1940 war vom Krieg beherrscht und dennoch ging der Rennbetrieb weiter. Schwarzgold gewann die Diana, das Kisasszony-Rennen, und ging ins Derby, das nun aber nicht mehr Derby hieß – Der Große Deutschlandpreis der Dreijährigen. Das Blaue Band und das Derby – das waren Erfindungen der verhassten Engländer. Außerdem hatte man ja ein Braunes Band in München ausgelotet, das hätte zu sehr konkurriert.

Trotz Bombenangriffen fanden sich 30.000 Menschen, die Schwarzgold beim Derby sehen wollten und sie enttäuschte niemanden, als sie mit 10 Längen davon ging und sich damit in die Geschichte eintrug. Nur Sea The Moon hat seinen Gegnern mehr Längen abgewinnen können.

Nur ein paar Tage später erhielt Waldemar von Oppenheim Nachricht aus München, eine Einladung zur Teilnahme am Braunen Band – streng genommen keine Einladung, sondern ein Befehl des Münchner Rennvereins-Präsidenten Christian Weber. Die Einladung galt nicht nur Schwarzgold, sondern auch den anderen Schlenderhaner Cracks, es ist aber davon auszugehen, dass vor allem Schwarzgold die Begehrlichkeiten des Mannes geweckt haben dürfte, wenn man sich die folgenden Ereignisse anschaut.
Weber hatte bereits über 200 Vollblüter erworben, doch er wollte vor allem Schwarzgold. Schwarzgold war für Oppenheim unverkäuflich und er hätte sowieso nie mit einem solchen Menschen gehandelt. Sein Gestüt hatte er mit schmutzigem Geld bezahlt, war vorbestraft und ein Duzfreund Hitlers. Weber drohte Oppenheim, denn künftig sollten nur Arier den Sport der Könige betreiben dürfen, doch Oppenheim blieb hart und reiste zu allem Überfluss auch noch ab. Obwohl Schwarzgold und Octavianus am nächsten Tag im Braunen Band starten sollten …
Weber erwirkte ein Startverbot, das jedoch nicht von der Rennleitung kam, er setzte es mit Hilfe der SS durch: Ein Totenkopf-Reiterschwadron umstellte die Stallungen und verschwand erst, als das Rennen gelaufen war. Lächerlich, wenn man bedenkt, dass Weber doch befohlen hatte, Schwarzgold in dieses Rennen zu schicken und es dann seinem Publikum vorenthielt. Stets hatte er die Hoffnung, Hitler würde eine seiner Veranstaltungen besuchen – doch es blieb bei dem Wunsch.

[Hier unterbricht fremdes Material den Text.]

-- pv_equiv track=rewrite | github.com/vutrung203/BaiVS_code | Python/Bai23_lientiep_nhieu_ptu.py | find_max_positive_subarray_start
-- ===== SOURCE A (Python) =====
-- def find_max_positive_subarray_start(arr):
--     max_len = 0
--     max_start = -1
--     current_len = 0
--     current_start = -1
--
--     for i, num in enumerate(arr):
--         if num > 0:
--             if current_len == 0:
--                 current_start = i
--             current_len += 1
--         else:
--             if current_len > max_len:
--                 max_len = current_len
--                 max_start = current_start
--             current_len = 0
--
--     if current_len > max_len:
--         max_start = current_start
--
--     return max_start
-- ===== SOURCE B (Python) =====
-- def find_max_positive_subarray_start(arr):
--     # Phase 1: split into maximal runs of positive numbers as (length, start) records.
--     runs = []
--     i, n = 0, len(arr)
--     while i < n:
--         if arr[i] > 0:
--             j = i
--             while j < n and arr[j] > 0:
--                 j += 1
--             runs.append((j - i, i))
--             i = j
--         else:
--             i += 1
--     # Phase 2: pick the first longest run (max keeps the first maximal element).
--     if not runs:
--         return -1
--     return max(runs, key=lambda r: r[0])[1]
-- ===== Notes on version B (the rewrite author's own statement) =====
-- stated objective: alternative
-- what changed: Replaces A's fused online scan carrying four state variables with a two-phase algorithm: first extract all maximal positive runs as (length, start) records via a nested skip/span loop, then select the first longest run with max(key=len).
import Mathlib
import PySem

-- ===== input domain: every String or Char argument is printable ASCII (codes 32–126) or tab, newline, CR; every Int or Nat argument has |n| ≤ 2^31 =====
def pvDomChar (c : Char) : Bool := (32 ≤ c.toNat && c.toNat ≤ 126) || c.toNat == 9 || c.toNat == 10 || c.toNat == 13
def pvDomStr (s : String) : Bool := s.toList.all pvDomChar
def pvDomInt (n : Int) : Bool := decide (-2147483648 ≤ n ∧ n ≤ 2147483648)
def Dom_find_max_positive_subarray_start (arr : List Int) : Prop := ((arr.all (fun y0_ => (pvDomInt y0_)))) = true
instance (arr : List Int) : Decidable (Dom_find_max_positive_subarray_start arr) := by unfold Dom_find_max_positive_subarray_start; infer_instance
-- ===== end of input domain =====

-- B replaces A's fused four-variable online scan by a two-phase algorithm: extract maximal
-- positive runs as (length, start) records, then select the first longest run.

-- ===== PORT A =====
-- A's for-loop over enumerate(arr) with state (max_len, max_start, current_len, current_start).
def pvLoopA : List Int → Int → Int → Int → Int → Int → Int × Int × Int × Int
  | [], _, ml, ms, cl, cs => (ml, ms, cl, cs)
  | x :: xs, i, ml, ms, cl, cs =>
    if x > 0 then
      let cs' := if cl = 0 then i else cs
      pvLoopA xs (i + 1) ml ms (cl + 1) cs'
    else
      if cl > ml then pvLoopA xs (i + 1) cl cs 0 cs
      else pvLoopA xs (i + 1) ml ms 0 cs

def find_max_positive_subarray_start (arr : List Int) : Int :=
  let st := pvLoopA arr 0 0 (-1) 0 (-1)
  if st.2.2.1 > st.1 then st.2.2.2 else st.2.1

-- ===== PORT B =====
-- Inner while: count the leading positive run, returning (run length, rest of the list).
def pvSpanPos : List Int → Int × List Int
  | [] => (0, [])
  | x :: xs => if x > 0 then let p := pvSpanPos xs; (p.1 + 1, p.2) else (0, x :: xs)

theorem pvSpanPos_len_le : ∀ (xs : List Int), (pvSpanPos xs).2.length ≤ xs.length
  | [] => le_refl _
  | x :: xs => by
    simp only [pvSpanPos]
    split
    · exact le_trans (pvSpanPos_len_le xs) (Nat.le_succ _)
    · exact le_refl _

-- Outer while: collect all maximal positive runs as (length, start) records.
def pvRuns : List Int → Int → List (Int × Int)
  | [], _ => []
  | x :: xs, i =>
    if x > 0 then
      let p := pvSpanPos xs
      (p.1 + 1, i) :: pvRuns p.2 (i + p.1 + 1)
    else pvRuns xs (i + 1)
termination_by xs _ => xs.length
decreasing_by
  · exact Nat.lt_succ_of_le (pvSpanPos_len_le xs)
  · simp

-- Python's max(runs, key=len): keep the first run, replace only by strictly longer ones.
def pvPickMax : List (Int × Int) → Int × Int → Int × Int
  | [], best => best
  | r :: rs, best => pvPickMax rs (if r.1 > best.1 then r else best)

def find_max_positive_subarray_start_alt (arr : List Int) : Int :=
  match pvRuns arr 0 with
  | [] => -1
  | r :: rs => (pvPickMax rs r).2

-- ===== PRECONDITION & SPEC =====
def Spec_find_max_positive_subarray_start (arr : List Int) (out : Int) : Prop := out = find_max_positive_subarray_start_alt arr
instance (arr : List Int) (out : Int) : Decidable (Spec_find_max_positive_subarray_start arr out) := by unfold Spec_find_max_positive_subarray_start; infer_instance

-- ===== CLAIM (what is proved, stated in full; the proofs are below) =====
def Claim_equal_find_max_positive_subarray_start : Prop := ∀ (arr : List Int), Dom_find_max_positive_subarray_start arr → Spec_find_max_positive_subarray_start arr (find_max_positive_subarray_start arr)

-- ===== LEMMAS AND PROOFS =====

def pvFinish (st : Int × Int × Int × Int) : Int :=
  if st.2.2.1 > st.1 then st.2.2.2 else st.2.1

-- The run list seen from the middle of a scan: if a run of length cl starting at cs is open,
-- it merges with the leading positive span of xs.
def pvRunsC (xs : List Int) (i cl cs : Int) : List (Int × Int) :=
  if cl = 0 then pvRuns xs i
  else ((cl + (pvSpanPos xs).1, cs)) :: pvRuns (pvSpanPos xs).2 (i + (pvSpanPos xs).1)

theorem pvSpanPos_nonneg : ∀ (xs : List Int), 0 ≤ (pvSpanPos xs).1
  | [] => le_refl _
  | x :: xs => by
    simp only [pvSpanPos]
    split
    · have := pvSpanPos_nonneg xs; omega
    · exact le_refl _

theorem pvRuns_head_pos : ∀ (xs : List Int) (i : Int) (r : Int × Int) (rs : List (Int × Int)),
    pvRuns xs i = r :: rs → 0 < r.1
  | [], i, r, rs => by simp [pvRuns]
  | x :: xs, i, r, rs => by
    simp only [pvRuns]
    split
    · intro h
      have := pvSpanPos_nonneg xs
      cases h
      simp only
      omega
    · exact pvRuns_head_pos xs (i + 1) r rs
termination_by xs => xs.length
decreasing_by
  · exact Nat.lt_succ_of_le (le_refl _)

theorem pvPickMax_snd (rs : List (Int × Int)) (b : Int × Int) (hb : 0 < b.1) :
    (pvPickMax rs b).2 = (pvPickMax (b :: rs) (0, -1)).2 := by
  simp [pvPickMax, hb]

theorem pvRunsC_step_pos (x : Int) (xs : List Int) (i cl cs : Int) (hx : x > 0)
    (hcl : 0 ≤ cl) :
    pvRunsC (x :: xs) i cl cs = pvRunsC xs (i + 1) (cl + 1) (if cl = 0 then i else cs) := by
  by_cases h : cl = 0
  · subst h
    simp only [pvRunsC, if_neg (by omega : ¬ (0:Int) + 1 = 0), pvRuns, if_pos hx, if_true]
    congr 1
    · congr 1 <;> ring
    · congr 1
      ring
  · simp only [pvRunsC, if_neg h, if_neg (by omega : ¬ cl + 1 = 0),
      pvSpanPos, if_pos hx]
    congr 1
    · congr 1 <;> ring
    · congr 1
      ring

theorem pvLoopA_eq : ∀ (xs : List Int) (i ml ms cl cs : Int), 0 ≤ ml → 0 ≤ cl →
    pvFinish (pvLoopA xs i ml ms cl cs) = (pvPickMax (pvRunsC xs i cl cs) (ml, ms)).2
  | [], i, ml, ms, cl, cs, hml, hcl => by
    by_cases h : cl = 0
    · subst h
      simp only [pvLoopA, pvFinish, pvRunsC, pvRuns]
      exact if_neg (by omega)
    · simp only [pvLoopA, pvFinish, pvRunsC, if_neg h, pvSpanPos, pvRuns, pvPickMax,
        Int.add_zero]
      by_cases hgt : cl > ml
      · rw [if_pos hgt, if_pos (by omega)]
      · rw [if_neg hgt, if_neg (by omega)]
  | x :: xs, i, ml, ms, cl, cs, hml, hcl => by
    simp only [pvLoopA]
    by_cases hx : x > 0
    · rw [if_pos hx, pvLoopA_eq xs (i + 1) ml ms (cl + 1) (if cl = 0 then i else cs) hml
        (by omega), pvRunsC_step_pos x xs i cl cs hx hcl]
    · rw [if_neg hx]
      have hc : pvRunsC xs (i + 1) 0 cs = pvRuns xs (i + 1) := by
        simp [pvRunsC]
      by_cases h : cl = 0
      · rw [if_neg (by omega : ¬ cl > ml), pvLoopA_eq xs (i + 1) ml ms 0 cs hml (le_refl 0), hc]
        have : pvRunsC (x :: xs) i cl cs = pvRuns xs (i + 1) := by
          simp [pvRunsC, h, pvRuns, hx]
        rw [this]
      · have hruns : pvRunsC (x :: xs) i cl cs = (cl, cs) :: pvRuns xs (i + 1) := by
          simp [pvRunsC, h, pvSpanPos, hx, pvRuns]
        rw [hruns]
        by_cases hgt : cl > ml
        · rw [if_pos hgt, pvLoopA_eq xs (i + 1) cl cs 0 cs (by omega) (le_refl 0), hc]
          simp [pvPickMax, hgt]
        · rw [if_neg hgt, pvLoopA_eq xs (i + 1) ml ms 0 cs hml (le_refl 0), hc]
          simp [pvPickMax, hgt]

theorem alt_eq_pick (arr : List Int) :
    find_max_positive_subarray_start_alt arr = (pvPickMax (pvRuns arr 0) (0, -1)).2 := by
  unfold find_max_positive_subarray_start_alt
  cases hr : pvRuns arr 0 with
  | nil => simp [pvPickMax]
  | cons r rs =>
    show (pvPickMax rs r).2 = (pvPickMax (r :: rs) (0, -1)).2
    exact pvPickMax_snd rs r (pvRuns_head_pos arr 0 r rs hr)

-- ===== VERDICT (by name: the statement is the Claim_ definition above) =====
theorem find_max_positive_subarray_start_spec : Claim_equal_find_max_positive_subarray_start := by
  intro arr _
  unfold Spec_find_max_positive_subarray_start find_max_positive_subarray_start
  rw [alt_eq_pick]
  have h := pvLoopA_eq arr 0 0 (-1) 0 (-1) (le_refl 0) (le_refl 0)
  simp only [pvRunsC] at h
  exact h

Schwarzgolds letzter Auftritt ist sogar noch sichtbar (siehe youtube Link), und er lässt erahnen, mit welch bedrückender Überlegenheit dieses Pferd lief. Sie sah nie eine Peitsche, war eigentlich auch nicht zu regulieren, sie tat einfach das, was sie konnte.
Obwohl die Familie Oppenheim kurz darauf zwangsenteignet wurde, überlebte Schwarzgold den Krieg und blieb in Deutschland – in ihrer Zuchtstädte. Sie gebar nur zwei Fohlen überhaupt, wovon nur Schwarzblaurot die Linie aufrecht erhielt – und sie bis in unsere Zeit trug, denn wenn ihr heute noch ein Schlenderhaner Pferd seht, das mit S anfängt – jagt es mal durch den Pedigreequery. Ich bin mir sicher, ihr findet Schwarzgold dort. Und nicht nur in Schlenderhan, überall auf der Welt. Buena Vista, Stacelita, Slip Anchor, Sagace sind nur einige Namen. Im Gestüt Wittekindshof befindet sich ebenfalls noch ein Zweig der Schwarzgoldfamilie, der höchst aktiv ist.